Someone then slammed her from behind, she said. “I could feel the body armor.”

“I flew a few inches” and landed in a heap, Orleck said. She said police took her phone, and she got angry and demanded it back.

“That’s where the videos that went viral began,” she said. Those videos show police pushing her to the ground and briefly dragging her.

She was arrested and temporarily banned from parts of campus, including the central College Green. For weeks, she said, she cut through fraternity house backyards and parking lots to get to class to continue teaching. A Dartmouth spokesperson said the university never intended for the police—whom Dartmouth called to clear the encampment—to arrest Orleck. A prosecutor didn’t press the trespassing charge, and the university hasn’t pursued discipline.

A photo of police officers in helmets trying to break up a group of protesters who have locked arms with one another.
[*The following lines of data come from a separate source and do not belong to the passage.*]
-- pv_equiv track=rewrite | github.com/koukyo1994/kaggle-lanl | katayama/src/features/base.py | create_index_tuple
-- ===== SOURCE A (Python) =====
-- def create_index_tuple(slide_size, data_length):
--     start = 0
--     end = 150000
--     index_tuple_list = []
--
--     while end <= data_length:
--         index_tuple_list.append((start, end))
--         start += slide_size
--         end += slide_size
--     index_tuple_list.append((start, data_length-1))
--
--     return index_tuple_list
-- ===== SOURCE B (Python) =====
-- def create_index_tuple(slide_size, data_length):
--     n = (data_length - 150000) // slide_size + 1 if data_length >= 150000 else 0
--     return [(i * slide_size, 150000 + i * slide_size) for i in range(n)] \
--         + [(n * slide_size, data_length - 1)]
-- ===== Notes on version B (the rewrite author's own statement) =====
-- stated objective: simpler
-- what changed: B computes the window count in closed form with one floor division and builds the tuples by a range comprehension, instead of stepping two cursors in a while loop.
import Mathlib
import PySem

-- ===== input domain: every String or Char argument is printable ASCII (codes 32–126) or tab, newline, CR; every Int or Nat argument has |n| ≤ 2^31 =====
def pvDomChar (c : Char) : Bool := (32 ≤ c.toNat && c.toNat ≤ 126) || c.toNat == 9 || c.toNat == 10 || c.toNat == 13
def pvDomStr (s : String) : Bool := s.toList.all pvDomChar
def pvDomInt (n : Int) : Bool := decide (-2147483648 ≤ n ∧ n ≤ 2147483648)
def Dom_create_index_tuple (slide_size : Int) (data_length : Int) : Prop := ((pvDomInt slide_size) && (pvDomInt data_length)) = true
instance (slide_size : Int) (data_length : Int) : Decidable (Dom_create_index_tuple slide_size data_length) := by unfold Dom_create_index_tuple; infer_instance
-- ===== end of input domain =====

-- B replaces A's two-cursor while loop by a closed-form window count and a range comprehension (objective: simpler).

-- ===== PORT A =====
-- A's while loop; fuel bounds the iterations (ample inside Pre_, where slide_size ≥ 1 makes `end` strictly increase each pass).
def ciLoop (fuel : Nat) (slide dl start e : Int) (acc : List (Int × Int)) : List (Int × Int) × Int :=
  match fuel with
  | 0 => (acc, start)
  | Nat.succ f =>
    if e ≤ dl then ciLoop f slide dl (start + slide) (e + slide) (acc ++ [(start, e)])
    else (acc, start)

def create_index_tuple (slide_size : Int) (data_length : Int) : List (Int × Int) :=
  let p := ciLoop ((data_length - 150000).toNat + 1) slide_size data_length 0 150000 []
  p.1 ++ [(p.2, data_length - 1)]

-- ===== PORT B =====
def create_index_tuple_alt (slide_size : Int) (data_length : Int) : List (Int × Int) :=
  let n : Int := if 150000 ≤ data_length then PySem.Int.floordiv (data_length - 150000) slide_size + 1 else 0
  ((PySem.List.pyRange 0 n 1).map (fun i => (i * slide_size, 150000 + i * slide_size)))
    ++ [(n * slide_size, data_length - 1)]

-- ===== PRECONDITION & SPEC =====
-- Pre_ excludes exactly the inputs where A never returns: with slide_size ≤ 0 and data_length ≥ 150000
-- the while loop's cursor never passes data_length, so A loops forever (and B's // raises for slide_size = 0).
def Pre_create_index_tuple (slide_size : Int) (data_length : Int) : Prop :=
  1 ≤ slide_size ∨ data_length < 150000
instance (slide_size : Int) (data_length : Int) : Decidable (Pre_create_index_tuple slide_size data_length) := by unfold Pre_create_index_tuple; infer_instance

def pvWitness_create_index_tuple : Int × Int := (70000, 300001)

def Spec_create_index_tuple (slide_size : Int) (data_length : Int) (out : List (Int × Int)) : Prop := out = create_index_tuple_alt slide_size data_length
instance (slide_size : Int) (data_length : Int) (out : List (Int × Int)) : Decidable (Spec_create_index_tuple slide_size data_length out) := by unfold Spec_create_index_tuple; infer_instance

-- ===== CLAIM (what is proved, stated in full; the proofs are below) =====
def Claim_equal_create_index_tuple : Prop := ∀ (slide_size : Int) (data_length : Int), Dom_create_index_tuple slide_size data_length → Pre_create_index_tuple slide_size data_length → Spec_create_index_tuple slide_size data_length (create_index_tuple slide_size data_length)

-- ===== LEMMAS AND PROOFS =====

-- Loop characterisation: with a positive slide and enough fuel, the loop emits one pair per
-- remaining window and ends with the cursor advanced by that many slides.
theorem ciLoop_eq (slide dl : Int) (hs : 1 ≤ slide) :
    ∀ (fuel : Nat) (start e : Int) (acc : List (Int × Int)), dl - e < (fuel : Int) →
      ciLoop fuel slide dl start e acc =
        (acc ++ (List.range (if e ≤ dl then (PySem.Int.floordiv (dl - e) slide).toNat + 1 else 0)).map
            (fun (k : Nat) => (start + (k : Int) * slide, e + (k : Int) * slide)),
         start + ((if e ≤ dl then (PySem.Int.floordiv (dl - e) slide).toNat + 1 else 0) : Int) * slide) := by
  intro fuel
  induction fuel with
  | zero =>
    intro start e acc hf
    have : ¬ e ≤ dl := by simpa using by omega
    simp [ciLoop, this]
  | succ f ih =>
    intro start e acc hf
    by_cases he : e ≤ dl
    · have hfd : PySem.Int.floordiv (dl - e) slide = (dl - e) / slide :=
        PySem.Int.floordiv_eq_ediv_of_pos (by omega)
      have hfd' : PySem.Int.floordiv (dl - e - slide) slide = (dl - e - slide) / slide :=
        PySem.Int.floordiv_eq_ediv_of_pos (by omega)
      rw [ciLoop]
      simp only [he, if_true]
      rw [ih (start + slide) (e + slide) (acc ++ [(start, e)]) (by omega)]
      by_cases he2 : e + slide ≤ dl
      · -- one more full window remains
        have hstep : (dl - e) / slide = (dl - e - slide) / slide + 1 := by
          have := Int.add_mul_ediv_right (dl - e - slide) 1 (show slide ≠ 0 by omega)
          simpa [sub_add_cancel] using this
        have h0 : 0 ≤ (dl - e - slide) / slide := Int.ediv_nonneg (by omega) (by omega)
        have hm : (PySem.Int.floordiv (dl - e) slide).toNat + 1
            = ((PySem.Int.floordiv (dl - e - slide) slide).toNat + 1) + 1 := by
          rw [hfd, hfd']; omega
        have he3 : dl - (e + slide) = dl - e - slide := by ring
        simp only [he2, if_true, he3, hm]
        rw [Prod.mk.injEq]
        constructor
        · conv_rhs => rw [List.range_succ_eq_map]
          simp only [List.map_cons, List.map_map, List.append_assoc, List.singleton_append,
            Nat.cast_zero, zero_mul, add_zero]
          refine congrArg (acc ++ ·) (congrArg _ ?_)
          apply List.map_congr_left
          intro k _
          simp only [Function.comp_apply]
          push_cast
          rw [Prod.mk.injEq]
          constructor <;> ring
        · have hc : ((PySem.Int.floordiv (dl - e) slide).toNat : Int)
              = ((PySem.Int.floordiv (dl - e - slide) slide).toNat : Int) + 1 := by omega
          rw [hc]; ring
      · -- last window: the quotient is zero
        have hz : (dl - e) / slide = 0 := Int.ediv_eq_zero_of_lt (by omega) (by omega)
        have h0' : (PySem.Int.floordiv (dl - e) slide).toNat = 0 := by rw [hfd, hz]; rfl
        simp only [he2, if_false, h0', List.range_zero, List.map_nil, Nat.cast_zero, zero_mul, add_zero]
        rw [Prod.mk.injEq]
        constructor
        · simp
        · push_cast; ring
    · rw [ciLoop]
      simp [he]

-- ===== VERDICT (by name: the statement is the Claim_ definition above) =====
theorem create_index_tuple_spec : Claim_equal_create_index_tuple := by
  intro slide dl _ hpre
  unfold Spec_create_index_tuple create_index_tuple create_index_tuple_alt
  by_cases hd : 150000 ≤ dl
  · have hs : 1 ≤ slide := by
      rcases hpre with h | h
      · exact h
      · omega
    have hfuel : dl - 150000 < ((dl - 150000).toNat + 1 : Nat) := by push_cast; omega
    rw [ciLoop_eq slide dl hs _ 0 150000 [] hfuel]
    have hn0 : 0 ≤ PySem.Int.floordiv (dl - 150000) slide := by
      rw [PySem.Int.floordiv_eq_ediv_of_pos (by omega)]
      exact Int.ediv_nonneg (by omega) (by omega)
    simp only [hd, if_true, List.nil_append]
    rw [PySem.List.pyRange_one]
    simp only [sub_zero, List.map_map]
    have hto : (PySem.Int.floordiv (dl - 150000) slide + 1).toNat
        = (PySem.Int.floordiv (dl - 150000) slide).toNat + 1 := by omega
    rw [hto]
    congr 1
    · apply List.map_congr_left
      intro k _
      simp [Function.comp]
    · rw [Int.toNat_of_nonneg hn0]
      ring_nf
  · have he : ¬ (150000 : Int) ≤ dl := hd
    have hf : (dl - 150000).toNat + 1 = 1 := by omega
    rw [hf]
    simp [ciLoop, he]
Police broke up a pro-Palestinian protest on Indiana University at Bloomington’s campus in spring 2024. It’s part of a trend that now includes faculty member arrests.

Jeremy Hogan/SOPA Images/LightRocket via Getty Images

Like Orleck, Barbara Dennis said she wanted to defend student protesters at Indiana University at Bloomington. She said she was arrested for trying to stop police from reaching the students.
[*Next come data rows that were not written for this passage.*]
-- pv_equiv track=rewrite | github.com/jungbug/mp_server | cam4.py | get_additional_candidates
-- ===== SOURCE A (Python) =====
-- def get_additional_candidates(candidates_list, final_id):
--     """
--     1) 각 candidates_dict에서 final_id 제거
--     2) 남은 ID들의 교집합(intersection)을 구함
--        - 교집합이 비어있지 않으면 그 교집합을 반환
--        - 교집합이 비어있으면 "남아 있는 모든 ID들의 합집합(union)"을 반환
--     :param candidates_list: [ {id1: sim1, id2: sim2}, {id2: sim4, id3: sim5}, ... ]
--     :param final_id: ensemble_similar_id로 결정된 최종 ID
--     :return: 추가 후보 ID들의 set (예: {5, 7, 10} 등), 없으면 빈 set()
--     """
--     all_remaining_sets = []
--
--     for cdict in candidates_list:
--         # picked_id(final_id) 제외
--         filtered_keys = [k for k in cdict.keys() if k != final_id]
--         if len(filtered_keys) > 0:
--             all_remaining_sets.append(set(filtered_keys))
--
--     if not all_remaining_sets:
--         # 남은 후보가 없다면 빈 set
--         return set()
--
--     # 교집합(intersection) 계산
--     intersect_set = all_remaining_sets[0]
--     for s in all_remaining_sets[1:]:
--         intersect_set = intersect_set & s
--
--     if len(intersect_set) > 0:
--         return intersect_set
--     else:
--         # 교집합이 비어있으면 union 반환
--         union_set = set()
--         for s in all_remaining_sets:
--             union_set = union_set | s
--         return union_set
-- ===== SOURCE B (Python) =====
-- def get_additional_candidates(candidates_list, final_id):
--     # One pass: count, for each id != final_id, in how many (non-empty after
--     # filtering) dicts it appears; threshold on that count.
--     counter = {}
--     n = 0
--     for cdict in candidates_list:
--         keys = [k for k in cdict if k != final_id]
--         if keys:
--             n += 1
--             for k in keys:
--                 counter[k] = counter.get(k, 0) + 1
--     if n == 0:
--         return set()
--     inter = {k for k, c in counter.items() if c == n}
--     return inter if inter else set(counter)
-- ===== Notes on version B (the rewrite author's own statement) =====
-- stated objective: alternative
-- what changed: Replaces A's three loops (collect filtered sets, fold pairwise intersections, fold pairwise unions) by a single pass that builds an occurrence-count table id -> number of non-empty filtered dicts containing it, then reads the intersection as the ids whose count equals the number of such dicts and the union as the table's keys.
import Mathlib
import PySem

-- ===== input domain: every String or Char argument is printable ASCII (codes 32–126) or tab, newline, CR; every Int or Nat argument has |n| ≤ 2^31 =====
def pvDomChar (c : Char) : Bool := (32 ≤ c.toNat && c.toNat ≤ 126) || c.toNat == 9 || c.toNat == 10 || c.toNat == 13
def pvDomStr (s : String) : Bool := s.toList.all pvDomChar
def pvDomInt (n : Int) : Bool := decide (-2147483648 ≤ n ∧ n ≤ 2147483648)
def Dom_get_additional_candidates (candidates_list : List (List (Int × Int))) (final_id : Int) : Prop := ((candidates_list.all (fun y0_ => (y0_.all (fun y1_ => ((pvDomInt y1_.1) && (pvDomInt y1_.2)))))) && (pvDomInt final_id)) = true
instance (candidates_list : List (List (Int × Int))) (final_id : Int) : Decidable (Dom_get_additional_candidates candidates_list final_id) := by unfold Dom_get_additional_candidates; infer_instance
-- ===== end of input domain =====

-- B replaces A's two fold loops (intersection fold, union fold) by one occurrence-count
-- table (id -> number of non-empty filtered dicts containing it); objective: alternative.

-- ===== PORT A =====
def get_additional_candidates (candidates_list : List (List (Int × Int))) (final_id : Int) : List Int :=
  let all_remaining_sets : List (PySem.Set Int) :=
    candidates_list.foldl (fun acc cdict =>
      let filtered_keys := (PySem.List.dedup (cdict.map (·.1))).filter (fun k => k != final_id)
      if filtered_keys.length > 0 then acc ++ [PySem.Set.ofList filtered_keys] else acc) []
  match all_remaining_sets with
  | [] => []
  | s0 :: rest =>
    let intersect_set := rest.foldl (fun s t => PySem.Set.inter s t) s0
    if intersect_set.length > 0 then intersect_set
    else all_remaining_sets.foldl (fun u s => PySem.Set.union u s) PySem.Set.empty

-- ===== PORT B =====
def get_additional_candidates_alt (candidates_list : List (List (Int × Int))) (final_id : Int) : List Int :=
  let st : PySem.Dict Int Int × Int :=
    candidates_list.foldl (fun p cdict =>
      let keys := (PySem.List.dedup (cdict.map (·.1))).filter (fun k => k != final_id)
      if keys ≠ [] then
        (keys.foldl (fun d k => d.insert k (d.getD k 0 + 1)) p.1, p.2 + 1)
      else p) (PySem.Dict.empty, 0)
  if st.2 = 0 then []
  else
    let inter := (st.1.items.filter (fun kv => kv.2 == st.2)).map (·.1)
    if inter ≠ [] then inter else st.1.keys

-- ===== PRECONDITION & SPEC =====
def Spec_get_additional_candidates (candidates_list : List (List (Int × Int))) (final_id : Int) (out : List Int) : Prop := out = get_additional_candidates_alt candidates_list final_id
instance (candidates_list : List (List (Int × Int))) (final_id : Int) (out : List Int) : Decidable (Spec_get_additional_candidates candidates_list final_id out) := by unfold Spec_get_additional_candidates; infer_instance

-- ===== CLAIM (what is proved, stated in full; the proofs are below) =====
def Claim_equal_get_additional_candidates : Prop := ∀ (candidates_list : List (List (Int × Int))) (final_id : Int), Dom_get_additional_candidates candidates_list final_id → Spec_get_additional_candidates candidates_list final_id (get_additional_candidates candidates_list final_id)

-- ===== LEMMAS AND PROOFS =====

/-- The keys of one dict, `final_id` removed (shared shape of both ports' per-dict step). -/
def pvK (f : Int) (c : List (Int × Int)) : List Int :=
  (PySem.List.dedup (c.map (·.1))).filter (fun k => k != f)

/-- The non-empty filtered key sets, in order. -/
def pvSets (f : Int) (cl : List (List (Int × Int))) : List (List Int) :=
  (cl.map (pvK f)).filter (fun l => decide (l ≠ []))

theorem pv_nodup_pvK (f : Int) (c : List (Int × Int)) : (pvK f c).Nodup :=
  (PySem.List.nodup_dedup _).filter _

theorem pv_nodup_mem_sets (f : Int) (cl : List (List (Int × Int))) (s : List Int)
    (h : s ∈ pvSets f cl) : s.Nodup := by
  obtain ⟨hm, -⟩ := List.mem_filter.mp h
  obtain ⟨c, -, rfl⟩ := List.mem_map.mp hm
  exact pv_nodup_pvK f c

/-- A's first loop builds exactly `pvSets` (each set is already duplicate-free). -/
theorem pv_foldA (f : Int) (cl : List (List (Int × Int))) (acc : List (PySem.Set Int)) :
    cl.foldl (fun acc cdict =>
      let filtered_keys := (PySem.List.dedup (cdict.map (·.1))).filter (fun k => k != f)
      if filtered_keys.length > 0 then acc ++ [PySem.Set.ofList filtered_keys] else acc) acc
    = acc ++ pvSets f cl := by
  show cl.foldl (fun acc cdict =>
      if (pvK f cdict).length > 0 then acc ++ [PySem.Set.ofList (pvK f cdict)] else acc) acc
    = acc ++ pvSets f cl
  induction cl generalizing acc with
  | nil => simp [pvSets]
  | cons c cl ih =>
    rw [List.foldl_cons]
    by_cases h : pvK f c = []
    · rw [if_neg (by simp [h]), ih]
      simp [pvSets, h]
    · rw [if_pos (by simp [List.length_pos_iff, h]), ih,
        PySem.Set.ofList_eq_self_of_nodup _ (pv_nodup_pvK f c)]
      simp [pvSets, h]

/-- B's single loop: the counter is the nested fold over `pvSets`, and n is its length. -/
theorem pv_foldB (f : Int) (cl : List (List (Int × Int))) (d : PySem.Dict Int Int) (m : Int) :
    cl.foldl (fun p cdict =>
      let keys := (PySem.List.dedup (cdict.map (·.1))).filter (fun k => k != f)
      if keys ≠ [] then
        (keys.foldl (fun d k => d.insert k (d.getD k 0 + 1)) p.1, p.2 + 1)
      else p) (d, m)
    = ((pvSets f cl).foldl (fun d s => s.foldl (fun d k => d.insert k (d.getD k 0 + 1)) d) d,
       m + ((pvSets f cl).length : Int)) := by
  show cl.foldl (fun p cdict =>
      if pvK f cdict ≠ [] then
        ((pvK f cdict).foldl (fun d k => d.insert k (d.getD k 0 + 1)) p.1, p.2 + 1)
      else p) (d, m) = _
  induction cl generalizing d m with
  | nil => simp [pvSets]
  | cons c cl ih =>
    rw [List.foldl_cons]
    by_cases h : pvK f c = []
    · rw [if_neg (by simp [h]), ih]
      simp [pvSets, h]
    · rw [if_pos h, ih]
      simp only [pvSets, List.map_cons, List.filter_cons, decide_eq_true_eq, if_pos h,
        List.foldl_cons, List.length_cons]
      simp only [Prod.mk.injEq, true_and]
      push_cast; ring

/-- The nested counting fold is `Counter` of the concatenation. -/
theorem pv_counterC (ss : List (List Int)) :
    ss.foldl (fun d s => s.foldl (fun d k => d.insert k (d.getD k 0 + 1)) d) PySem.Dict.empty
    = PySem.Dict.counter ss.flatten := by
  rw [show PySem.Dict.counter ss.flatten
      = (ss.flatten).foldl (fun d x => d.modify x 0 (· + 1)) PySem.Dict.empty from rfl,
    List.foldl_flatten]
  rfl

/-- A's intersection fold filters the first set by membership in all the others. -/
theorem pv_interA (rest : List (PySem.Set Int)) (s0 : PySem.Set Int) :
    rest.foldl (fun s t => PySem.Set.inter s t) s0
    = s0.filter (fun k => rest.all (fun s => PySem.Set.contains s k)) := by
  induction rest generalizing s0 with
  | nil => simp
  | cons t rest ih =>
    rw [List.foldl_cons, ih,
      show PySem.Set.inter s0 t = s0.filter (fun k => PySem.Set.contains t k) from rfl,
      List.filter_filter]
    apply List.filter_congr
    intro x _
    simp [List.all_cons, Bool.and_comm]

/-- A's union fold is `update` by the concatenation. -/
theorem pv_unionA (ss : List (PySem.Set Int)) (acc : PySem.Set Int) :
    ss.foldl (fun u s => PySem.Set.union u s) acc = PySem.Set.update acc ss.flatten := by
  induction ss generalizing acc with
  | nil => rfl
  | cons s ss ih => rw [List.foldl_cons, ih, List.flatten_cons, PySem.Set.update_append]; rfl

/-- Counting over a concatenation of duplicate-free lists: bounded by, and equal to,
the number of lists exactly when every list contains the element. -/
theorem pv_count_flatten (rest : List (List Int)) (hrest : ∀ s ∈ rest, s.Nodup) (k : Int) :
    (rest.flatten).count k ≤ rest.length ∧
      ((rest.flatten).count k = rest.length ↔ ∀ s ∈ rest, k ∈ s) := by
  induction rest with
  | nil => simp
  | cons s rest ih =>
    obtain ⟨h1, h2⟩ := ih (fun t ht => hrest t (List.mem_cons_of_mem _ ht))
    have hcs : s.count k ≤ 1 := List.nodup_iff_count_le_one.mp (hrest s (by simp)) k
    have hpos : 0 < s.count k ↔ k ∈ s := List.count_pos_iff
    simp only [List.flatten_cons, List.count_append, List.length_cons, List.mem_cons]
    refine ⟨by omega, ?_, ?_⟩
    · intro h t ht
      rcases ht with rfl | ht
      · exact hpos.mp (by omega)
      · exact (h2.mp (by omega)) t ht
    · intro h
      have ha := hpos.mpr (h s (Or.inl rfl))
      have hb := h2.mpr (fun t ht => h t (Or.inr ht))
      omega

/-- Core: the first-set-order intersection equals the count-threshold filter of the
deduplicated concatenation. -/
theorem pv_core (s0 : List Int) (rest : List (List Int))
    (hs0 : s0.Nodup) (hrest : ∀ s ∈ rest, s.Nodup) :
    s0.filter (fun k => rest.all (fun s => PySem.Set.contains s k))
    = (PySem.Set.ofList (s0 ++ rest.flatten)).filter
        (fun k => ((List.count k (s0 ++ rest.flatten) : Int) == (rest.length : Int) + 1)) := by
  rw [PySem.Set.ofList_append, PySem.Set.ofList_eq_self_of_nodup _ hs0,
    PySem.Set.update_eq_append_filter, List.filter_append]
  have hT : List.filter
      (fun k => ((List.count k (s0 ++ rest.flatten) : Int) == (rest.length : Int) + 1))
      ((PySem.Set.ofList rest.flatten).filter (fun y => !PySem.Set.contains s0 y)) = [] := by
    apply List.filter_eq_nil_iff.mpr
    intro y hy
    obtain ⟨-, hy2⟩ := List.mem_filter.mp hy
    have hnotin : y ∉ s0 := by simpa using hy2
    have hle : (rest.flatten).count y ≤ rest.length := (pv_count_flatten rest hrest y).1
    have h0 : s0.count y = 0 := List.count_eq_zero.mpr hnotin
    simp only [List.count_append, beq_iff_eq]
    intro he
    omega
  rw [hT, List.append_nil]
  apply List.filter_congr
  intro k hk
  have hc1 : s0.count k = 1 := List.count_eq_one_of_mem hs0 hk
  obtain ⟨hle, hiff⟩ := pv_count_flatten rest hrest k
  rw [Bool.eq_iff_iff]
  simp only [List.all_eq_true, PySem.Set.contains_iff, beq_iff_eq, List.count_append]
  rw [← hiff]
  push_cast
  omega

/-- The two ports agree everywhere. -/
theorem pv_main (cl : List (List (Int × Int))) (f : Int) :
    get_additional_candidates cl f = get_additional_candidates_alt cl f := by
  simp only [get_additional_candidates, get_additional_candidates_alt,
    pv_foldA, pv_foldB, List.nil_append]
  cases hs : pvSets f cl with
  | nil => simp
  | cons s0 rest =>
    have hs0 : s0.Nodup := pv_nodup_mem_sets f cl s0 (by rw [hs]; simp)
    have hrest : ∀ s ∈ rest, s.Nodup := fun s h =>
      pv_nodup_mem_sets f cl s (by rw [hs]; exact List.mem_cons_of_mem _ h)
    rw [if_neg (by simp only [List.length_cons, Nat.cast_add, Nat.cast_one]; omega)]
    simp only [pv_counterC, PySem.Dict.items_counter, PySem.Dict.keys_counter,
      List.filter_map, List.map_map, pv_interA, pv_unionA, PySem.Set.update_nil_left,
      List.flatten_cons, List.length_cons, Function.comp_def, zero_add,
      List.map_id', PySem.Set.empty]
    push_cast
    rw [← pv_core s0 rest hs0 hrest]
    by_cases hX : List.filter (fun k => rest.all fun s => PySem.Set.contains s k) s0 = []
    · rw [if_neg (fun h => List.length_pos_iff.mp h hX), if_neg (not_not_intro hX)]
    · rw [if_pos (List.length_pos_iff.mpr hX), if_pos hX]

-- ===== VERDICT (by name: the statement is the Claim_ definition above) =====
theorem get_additional_candidates_spec : Claim_equal_get_additional_candidates := by
  intro cl f _
  exact pv_main cl f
“Why would a teacher let a person with a gun get close to their students?” Dennis said. “The minute we pit free speech against safety, we’re not really understanding what free speech is.”

Dennis is still purposefully violating the university’s policy limiting expressive activities past 11 p.m. She fears the university may discipline her. But she’s also leaving next year.

“The stress has been really hard,” Dennis said. “There’s a lot of trauma associated with being arrested, with weapons like that, with having snipers on the roof—it’s very traumatic, and this university sort of continues pushing into it as if it was the right thing.”

Dennis, 65, said she had been planning to work about five more years there. She had tenure.

“I’ve loved working at IU; it’s been such a great place,” she said. “I don’t want my last five years to be working with this president and this administration.”

With Muhlenberg College firing a tenured professor, and with the Middle East war expanding into more countries, this past year may have only been the overture to greater crackdowns on expression about Israel and Palestine.

“Now there’s the beginnings of an all-out war in the Middle East and students are being muzzled,” said McAfee, one of the arrested Emory professors. She said she doesn’t want to see more arrests. “I just hold my breath that it doesn’t explode again.”